Konkret sind damit Herdenschutzhunde und hohe Zäune gemeint, die Weidevieh vor Wölfen schützen sollen. "Ein Zaun, der gegen den Wolf wirklich hilft, würde auf zehn Kilometern rund 750.000 Euro kosten. Er wäre massiv, doch wer neben so einem Zaun wandert, kommt sich vor, wie bei einem Gefängnisfreigang", beschrieb es Züger. Auch Josef Obweger, Obmann der Kärntner Almwirtschaft betonte: "Herdenschutz ist eine massive Einschränkung für die Erreichbarkeit von Almen. Ich bin überzeugt, dass dies Auswirkungen auf den Tourismus haben wird."
Herdenschutzhunde als Lärmbelästigung
Bleiben die Herdenschutzhunde, die laut dem Schweizer Experten zwar "flauschig ausschauen, aber wie Türsteher für die Herde seien." Für Touristen seien die Hunde nicht nur eine Gefahr auf der Alm, weil diese die Wanderer als Bedrohung für die zu beschützende Herde ausmachen, sondern auch ein Störfaktor. "Diese Hunde kann man im Winter ja nicht einfach in den Gefrierschrank legen. Im Frühjahr, Herbst und Winter sind sie nicht auf der Weide, sondern im Tal und funktionieren wie Alarmanlagen. Sie bellen rund um die Uhr. Wenn ein Tourist in der Nacht keine Erholung findet, freut ihn das wenig", erklärte Züger.
Sozialisiert mit Rotkäppchen
Sollte tatsächlich ein Angriff passieren, dann warnt Züger vor verheerenden Auswirkungen für die betroffene Region.
Der Tourismus, in Form von Sigismund Moerisch, Fachgruppenobmann Hotellerie vertreten, stimmte all dem zu. "Die Urlaubsmotive jener, die nach Kärnten kommen, sind Wandern und ein Erlebnis in der Natur. Doch dieses ist durch den Wolf bedroht. Urbane Menschen, die in ihrer Sozialisierung das Rotkäppchen, oder eine gewisse Romantik im Hinterkopf haben, müssen erkenne, dass es alternativlos ist, hier einzugreifen." Worum es aus Sicht des Tourismus geht, liest sich in Zahlen so: In Kärnten bringt dieser eine Wertschöpfung von 2,3 Milliarden Euro.
Politisches Raubtier
Was Moerisch anspricht, ist nicht neu. Denn der Wolf spaltet die Bevölkerung und ist ein höchst politisches Thema. Dies verdeutlicht auch eine OGM-Umfrage für Servus TV.
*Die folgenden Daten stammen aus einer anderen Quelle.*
-- pv_equiv track=rewrite | github.com/Sougata2/edabitquestions | function.py | min_product
-- ===== SOURCE A (Python) =====
-- def min_product(lst):
--     lst.sort()
--     lst = lst[::-1]
--     l = 0
--     r = len(lst) - 1
--     min_prod = 100000
--     while l < len(lst) - 2:
--         for i in range(l + 1, r):
--             min_prod = min(min_prod, lst[l] * lst[i] * lst[r])
--         l += 1
--     return min_prod
-- ===== SOURCE B (Python) =====
-- def min_product(lst):
--     # One pass after sorting: the fixed factor is the minimum element; the best
--     # partner pair for each y among earlier candidates is always the running
--     # min or max (the product is linear in the partner), so no pair scan needed.
--     lst.sort()  # same in-place sort as the original
--     if len(lst) < 3:
--         return 100000
--     m = lst[0]
--     best = 100000
--     mn = mx = lst[1]
--     for y in lst[2:]:
--         best = min(best, m * mn * y, m * mx * y)
--         mn = min(mn, y)
--         mx = max(mx, y)
--     return best
-- ===== Notes on version B (the rewrite author's own statement) =====
-- stated objective: faster
-- what changed: Replaced the quadratic scan over all index pairs by a single linear pass (after the same sort) that keeps a running min and max of the seen candidates, using that the triple product is linear in the partner element so only extreme partners can be optimal.
import Mathlib
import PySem

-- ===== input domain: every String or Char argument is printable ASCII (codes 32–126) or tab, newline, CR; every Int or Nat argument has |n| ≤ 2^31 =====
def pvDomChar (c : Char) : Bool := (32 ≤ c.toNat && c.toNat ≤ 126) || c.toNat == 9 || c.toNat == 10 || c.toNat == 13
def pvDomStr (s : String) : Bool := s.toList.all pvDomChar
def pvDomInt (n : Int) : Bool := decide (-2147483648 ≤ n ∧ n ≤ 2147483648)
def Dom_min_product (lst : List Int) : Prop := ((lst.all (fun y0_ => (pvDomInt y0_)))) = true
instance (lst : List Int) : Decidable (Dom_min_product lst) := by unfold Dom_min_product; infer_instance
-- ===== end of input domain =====

-- B replaces A's quadratic all-pairs scan by one linear pass with a running min/max
-- after the same in-place sort (return-value equivalence; both sort the argument).

-- ===== PORT A =====
def min_product (lst : List Int) : Int :=
  let s := PySem.List.sorted lst (fun x => x) false          -- lst.sort()
  let d := (PySem.List.slice? s none none (-1)).getD []      -- lst = lst[::-1] (step ≠ 0, never raises)
  let r : Int := (d.length : Int) - 1
  -- while l < len(lst) - 2, l starting at 0 and incremented by 1 each turn
  (PySem.List.pyRange 0 ((d.length : Int) - 2) 1).foldl
    (fun mp l =>
      (PySem.List.pyRange (l + 1) r 1).foldl
        (fun mp i =>
          min mp (PySem.List.pyGetD d l 0 * PySem.List.pyGetD d i 0 * PySem.List.pyGetD d r 0))
        mp)
    100000

-- ===== PORT B =====
-- B-side helper: one loop step of Source B (update best against the running min/max partners)
def bstep (m : Int) (st : Int × Int × Int) (y : Int) : Int × Int × Int :=
  (min (min st.1 (m * st.2.1 * y)) (m * st.2.2 * y), min st.2.1 y, max st.2.2 y)

def min_product_alt (lst : List Int) : Int :=
  let s := PySem.List.sorted lst (fun x => x) false          -- lst.sort()
  if s.length < 3 then 100000
  else
    match s with
    | m :: a :: rest => (rest.foldl (bstep m) (100000, a, a)).1
    | _ => 100000    -- unreachable: length ≥ 3

-- ===== PRECONDITION & SPEC =====
def Spec_min_product (lst : List Int) (out : Int) : Prop := out = min_product_alt lst
instance (lst : List Int) (out : Int) : Decidable (Spec_min_product lst out) := by unfold Spec_min_product; infer_instance

-- ===== CLAIM (what is proved, stated in full; the proofs are below) =====
def Claim_equal_min_product : Prop := ∀ (lst : List Int), Dom_min_product lst → Spec_min_product lst (min_product lst)

-- ===== LEMMAS AND PROOFS =====

-- the list of products m*x*y for pairs: x from p (earlier candidates) with each later y of ys
def PP (m : Int) : List Int → List Int → List Int
  | _, [] => []
  | p, y :: t => p.map (fun x => m * x * y) ++ PP m (p ++ [y]) t

theorem foldl_min_le_init (L : List Int) (b : Int) : L.foldl min b ≤ b := by
  induction L generalizing b with
  | nil => simp
  | cons x t ih => exact le_trans (ih _) (min_le_left _ _)

theorem foldl_min_le_mem {L : List Int} {x : Int} (h : x ∈ L) (b : Int) : L.foldl min b ≤ x := by
  induction L generalizing b with
  | nil => cases h
  | cons y t ih =>
    simp only [List.foldl_cons]
    rcases List.mem_cons.1 h with rfl | hx
    · exact le_trans (foldl_min_le_init t _) (min_le_right _ _)
    · exact ih hx _
  
theorem le_foldl_min {L : List Int} {b c : Int} (hb : c ≤ b) (h : ∀ x ∈ L, c ≤ x) :
    c ≤ L.foldl min b := by
  induction L generalizing b with
  | nil => exact hb
  | cons y t ih =>
    exact ih (le_min hb (h y (List.mem_cons_self))) (fun x hx => h x (List.mem_cons_of_mem _ hx))

theorem foldl_min_eq_of_mem_iff {L1 L2 : List Int} (h : ∀ z, z ∈ L1 ↔ z ∈ L2) (b : Int) :
    L1.foldl min b = L2.foldl min b := by
  apply le_antisymm
  · exact le_foldl_min (foldl_min_le_init _ _) (fun x hx => foldl_min_le_mem ((h x).2 hx) _)
  · exact le_foldl_min (foldl_min_le_init _ _) (fun x hx => foldl_min_le_mem ((h x).1 hx) _)

theorem min_linear {m y mn mx x : Int} (h1 : mn ≤ x) (h2 : x ≤ mx) :
    min (m * mn * y) (m * mx * y) ≤ m * x * y := by
  rcases le_total 0 (m * y) with h | h
  · exact le_trans (min_le_left _ _) (by nlinarith)
  · exact le_trans (min_le_right _ _) (by nlinarith)

theorem keyB {m y mn mx : Int} {p : List Int} (hmn : mn ∈ p) (hmx : mx ∈ p)
    (hb : ∀ x ∈ p, mn ≤ x ∧ x ≤ mx) (b : Int) :
    (p.map (fun x => m * x * y)).foldl min b = min (min b (m * mn * y)) (m * mx * y) := by
  apply le_antisymm
  · exact le_min (le_min (foldl_min_le_init _ _)
      (foldl_min_le_mem (List.mem_map_of_mem hmn) _))
      (foldl_min_le_mem (List.mem_map_of_mem hmx) _)
  · refine le_foldl_min (le_trans (min_le_left _ _) (min_le_left _ _)) ?_
    rintro z hz
    obtain ⟨x, hx, rfl⟩ := List.mem_map.1 hz
    calc min (min b (m * mn * y)) (m * mx * y)
        ≤ min (m * mn * y) (m * mx * y) := by
          exact le_min (le_trans (min_le_left _ _) (min_le_right _ _)) (min_le_right _ _)
      _ ≤ m * x * y := min_linear (hb x hx).1 (hb x hx).2

theorem Bloop (m : Int) : ∀ (ys p : List Int) (b mn mx : Int), mn ∈ p → mx ∈ p →
    (∀ x ∈ p, mn ≤ x ∧ x ≤ mx) →
    (ys.foldl (bstep m) (b, mn, mx)).1 = (PP m p ys).foldl min b := by
  intro ys
  induction ys with
  | nil => intro p b mn mx _ _ _; simp [PP]
  | cons y t ih =>
    intro p b mn mx hmn hmx hb
    have hmn' : min mn y ∈ p ++ [y] := by
      rcases min_choice mn y with h | h <;> rw [h] <;> simp [hmn]
    have hmx' : max mx y ∈ p ++ [y] := by
      rcases max_choice mx y with h | h <;> rw [h] <;> simp [hmx]
    have hb' : ∀ x ∈ p ++ [y], min mn y ≤ x ∧ x ≤ max mx y := by
      intro x hx
      rcases List.mem_append.1 hx with hx | hx
      · exact ⟨le_trans (min_le_left _ _) (hb x hx).1, le_trans (hb x hx).2 (le_max_left _ _)⟩
      · simp only [List.mem_singleton] at hx; subst hx
        exact ⟨min_le_right _ _, le_max_right _ _⟩
    show (t.foldl (bstep m) (bstep m (b, mn, mx) y)).1 = _
    rw [PP, List.foldl_append, keyB hmn hmx hb]
    exact ih (p ++ [y]) _ _ _ hmn' hmx' hb'

theorem foldl_foldl_flatMap {α β : Type} (xs : List α) (g : α → List β)
    (f : Int → β → Int) (init : Int) :
    xs.foldl (fun acc x => (g x).foldl f acc) init = (xs.flatMap g).foldl f init := by
  induction xs generalizing init with
  | nil => simp
  | cons x t ih => simp [List.foldl_append, ih]

-- membership in PP
theorem PP_mem (m : Int) : ∀ (ys p : List Int) (z : Int),
    z ∈ PP m p ys ↔ ∃ k, k < ys.length ∧ ∃ x, x ∈ p ++ ys.take k ∧ z = m * x * ys.getD k 0 := by
  intro ys
  induction ys with
  | nil => intro p z; simp [PP]
  | cons y t ih =>
    intro p z
    rw [PP, List.mem_append, ih]
    constructor
    · rintro (hz | ⟨k, hk, x, hx, rfl⟩)
      · obtain ⟨x, hx, rfl⟩ := List.mem_map.1 hz
        exact ⟨0, by simp, x, by simpa using hx, by simp⟩
      · refine ⟨k + 1, by simpa using hk, x, ?_, by simp⟩
        simpa [List.append_assoc] using hx
    · rintro ⟨k, hk, x, hx, rfl⟩
      cases k with
      | zero =>
        left; simp only [List.take_zero, List.append_nil] at hx
        exact List.mem_map.2 ⟨x, hx, by simp⟩
      | succ j =>
        right
        exact ⟨j, by simpa using hk, x, by simpa [List.append_assoc] using hx, by simp⟩

-- pair-index form of PP membership for the pool a :: rest
theorem getD_reverse (s : List Int) (k : Nat) (hk : k < s.length) :
    s.reverse.getD k 0 = s.getD (s.length - 1 - k) 0 := by
  rw [List.getD_eq_getElem _ _ (by simpa using hk), List.getD_eq_getElem _ _ (by omega),
    List.getElem_reverse]

theorem dget (s : List Int) (j : Int) (h0 : 0 ≤ j) (h1 : j.toNat < s.length) :
    PySem.List.pyGetD s.reverse j 0 = s.getD (s.length - 1 - j.toNat) 0 := by
  have hj : j = ((j.toNat : Nat) : Int) := (Int.toNat_of_nonneg h0).symm
  conv_lhs => rw [hj]
  rw [PySem.List.pyGetD_natCast, getD_reverse s j.toNat h1]

theorem PP_mem_pool (m a : Int) (rest : List Int) (z : Int) :
    z ∈ PP m [a] rest ↔ ∃ u v, u < v ∧ v < (a :: rest).length ∧
      z = m * (a :: rest).getD u 0 * (a :: rest).getD v 0 := by
  rw [PP_mem]
  constructor
  · rintro ⟨k, hk, x, hx, rfl⟩
    have hx' : x ∈ (a :: rest).take (k + 1) := by simpa [List.take_succ_cons] using hx
    obtain ⟨u, hu, rfl⟩ := List.mem_take_iff_getElem.1 hx'
    have hu' : u < (a :: rest).length := lt_of_lt_of_le hu (min_le_right _ _)
    have hk1 : k + 1 < (a :: rest).length := by simp only [List.length_cons]; omega
    refine ⟨u, k + 1, by omega, hk1, ?_⟩
    rw [List.getD_eq_getElem _ _ hu', List.getD_eq_getElem _ _ hk1,
      List.getD_eq_getElem _ _ hk, List.getElem_cons_succ]
  · rintro ⟨u, v, huv, hv, rfl⟩
    simp only [List.length_cons] at hv
    have hu' : u < (a :: rest).length := by simp only [List.length_cons]; omega
    have hvk : v - 1 < rest.length := by omega
    refine ⟨v - 1, hvk, (a :: rest).getD u 0, ?_, ?_⟩
    · rw [List.getD_eq_getElem _ _ hu']
      have hmem : (a :: rest)[u] ∈ (a :: rest).take (v - 1 + 1) :=
        List.mem_take_iff_getElem.2 ⟨u, by simp only [List.length_cons, lt_min_iff]; omega, rfl⟩
      simpa [List.take_succ_cons] using hmem
    · have h : rest.getD (v - 1) 0 = (a :: rest).getD v 0 := by
        rw [← List.getD_cons_succ (x := a) (d := (0 : Int))]
        congr 1
        omega
      rw [h]

-- membership in the explicit product list of A's double loop
theorem mem_PA_iff (m a c : Int) (t : List Int) (z : Int) :
    (z ∈ (PySem.List.pyRange 0 (((m :: a :: c :: t).length : Int) - 2) 1).flatMap
      (fun l => (PySem.List.pyRange (l + 1) (((m :: a :: c :: t).length : Int) - 1) 1).map
        (fun i => PySem.List.pyGetD (m :: a :: c :: t).reverse l 0 *
                  PySem.List.pyGetD (m :: a :: c :: t).reverse i 0 *
                  PySem.List.pyGetD (m :: a :: c :: t).reverse (((m :: a :: c :: t).length : Int) - 1) 0)))
    ↔ z ∈ PP m [a] (c :: t) := by
  have hn : (m :: a :: c :: t).length = t.length + 3 := by simp
  have e3 : PySem.List.pyGetD (m :: a :: c :: t).reverse (((m :: a :: c :: t).length : Int) - 1) 0 = m := by
    have h : ((m :: a :: c :: t).length : Int) - 1 = (((m :: a :: c :: t).length - 1 : Nat) : Int) := by
      rw [hn]; omega
    rw [h, PySem.List.pyGetD_natCast,
      getD_reverse _ _ (by simp only [List.length_cons]; omega)]
    simp
  have edx : ∀ j : Int, 0 ≤ j → j < ((m :: a :: c :: t).length : Int) - 1 →
      PySem.List.pyGetD (m :: a :: c :: t).reverse j 0
        = (a :: c :: t).getD (t.length + 1 - j.toNat) 0 := by
    intro j h0 h1
    rw [hn] at h1
    rw [dget _ j h0 (by rw [hn]; omega)]
    have h2 : (m :: a :: c :: t).length - 1 - j.toNat = (t.length + 1 - j.toNat) + 1 := by
      rw [hn]; omega
    rw [h2, List.getD_cons_succ]
  rw [PP_mem_pool]
  simp only [List.mem_flatMap, List.mem_map, PySem.List.mem_pyRange_one]
  constructor
  · rintro ⟨l, ⟨hl0, hl1⟩, i, ⟨hi0, hi1⟩, rfl⟩
    rw [hn] at hl1 hi1
    refine ⟨t.length + 1 - i.toNat, t.length + 1 - l.toNat, by omega,
      by simp only [List.length_cons]; omega, ?_⟩
    rw [edx l hl0 (by rw [hn]; omega), edx i (by omega) (by rw [hn]; omega), e3]
    ring
  · rintro ⟨u, v, huv, hv, rfl⟩
    simp only [List.length_cons] at hv
    refine ⟨((t.length + 1 - v : Nat) : Int), ⟨by omega, by rw [hn]; omega⟩,
      ((t.length + 1 - u : Nat) : Int), ⟨by omega, by rw [hn]; omega⟩, ?_⟩
    rw [edx ((t.length + 1 - v : Nat) : Int) (by omega) (by rw [hn]; omega),
      edx ((t.length + 1 - u : Nat) : Int) (by omega) (by rw [hn]; omega), e3]
    have h1 : t.length + 1 - ((t.length + 1 - v : Nat) : Int).toNat = v := by omega
    have h2 : t.length + 1 - ((t.length + 1 - u : Nat) : Int).toNat = u := by omega
    rw [h1, h2]
    ring

theorem A_eq_B (lst : List Int) : min_product lst = min_product_alt lst := by
  unfold min_product min_product_alt
  simp only [PySem.List.slice?_none_none_neg_one, Option.getD_some, List.length_reverse]
  generalize PySem.List.sorted lst (fun x => x) false = s
  cases s with
  | nil => rw [PySem.List.pyRange_one_eq_nil (by simp only [List.length_nil]; omega)]; simp
  | cons m s1 =>
  cases s1 with
  | nil => rw [PySem.List.pyRange_one_eq_nil
      (by simp only [List.length_cons, List.length_nil]; omega)]; simp
  | cons a s2 =>
  cases s2 with
  | nil => rw [PySem.List.pyRange_one_eq_nil
      (by simp only [List.length_cons, List.length_nil]; omega)]; simp
  | cons c t =>
    have hB : ¬ (m :: a :: c :: t).length < 3 := by simp
    rw [if_neg hB]
    -- A side: reshape the nested min-folds into one min-fold over a flatMap
    have h1 : ∀ (mp l : Int),
        (PySem.List.pyRange (l + 1) (((m :: a :: c :: t).length : Int) - 1) 1).foldl
          (fun mp i => min mp (PySem.List.pyGetD (m :: a :: c :: t).reverse l 0 *
            PySem.List.pyGetD (m :: a :: c :: t).reverse i 0 *
            PySem.List.pyGetD (m :: a :: c :: t).reverse (((m :: a :: c :: t).length : Int) - 1) 0)) mp
        = ((PySem.List.pyRange (l + 1) (((m :: a :: c :: t).length : Int) - 1) 1).map
            (fun i => PySem.List.pyGetD (m :: a :: c :: t).reverse l 0 *
              PySem.List.pyGetD (m :: a :: c :: t).reverse i 0 *
              PySem.List.pyGetD (m :: a :: c :: t).reverse (((m :: a :: c :: t).length : Int) - 1) 0)).foldl min mp := by
      intro mp l; rw [List.foldl_map]
    simp only [h1]
    rw [foldl_foldl_flatMap]
    -- B side: the running min/max loop equals the min-fold of the pair-product list
    have hBloop : ((c :: t).foldl (bstep m) (100000, a, a)).1
        = (PP m [a] (c :: t)).foldl min 100000 :=
      Bloop m (c :: t) [a] 100000 a a (by simp) (by simp)
        (by intro x hx; simp only [List.mem_singleton] at hx; subst hx
            exact ⟨le_refl _, le_refl _⟩)
    exact (foldl_min_eq_of_mem_iff (mem_PA_iff m a c t) 100000).trans hBloop.symm

-- ===== VERDICT (by name: the statement is the Claim_ definition above) =====
theorem min_product_spec : Claim_equal_min_product := by
  intro lst _
  unfold Spec_min_product
  exact A_eq_B lst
Auf die Frage, ob man dafür oder dagegen ist, dass mit neuen Verordnungen das Abschießen von Wölfen erleichtert werden soll, sagen über 60 Prozent der ÖVP-Wähler (69 Prozent) und der FPÖ-Wähler (62 Prozent), dass sie dafür sind. Die Anhänger von SPÖ, Grünen und Neos wiederum sind mit jeweils rund 60 Prozent und mehr dagegen.
In der Gesamtschau auf die österreichische Bevölkerung halten sich Befürworter und Gegner von Wolf-Abschüssen mit 45:46 Prozent die Waage. Das in den vergangenen Jahren wieder nach Österreich zurückgekehrte Raubtier spaltet also massiv.
Stadt-Land-Gefälle
Diese Spaltung verläuft auch an der Grenze zwischen Stadt und Land. Im urbanen Raum sind die Gegner von Abschüssen mit 57:32 Prozent klar in der Überzahl, am Land sind es mit 60:33 Prozent die Befürworter.
Und selbst auf familiärer Ebene taugt der Wolf zum Streitthema. 55 Prozent der Männer sind fürs Schießen, 52 Prozent der Frauen dagegen.
Gegenstimmen?
Kritische Stimmen gegen das Gesagte suchte man am Mittwochabend in Klagenfurt übrigens fast vergebens. Nur ein Demonstrant hatte sich vor der Wirtschaftskammer eingefunden. Um die Ehre des Wolfes zu retten.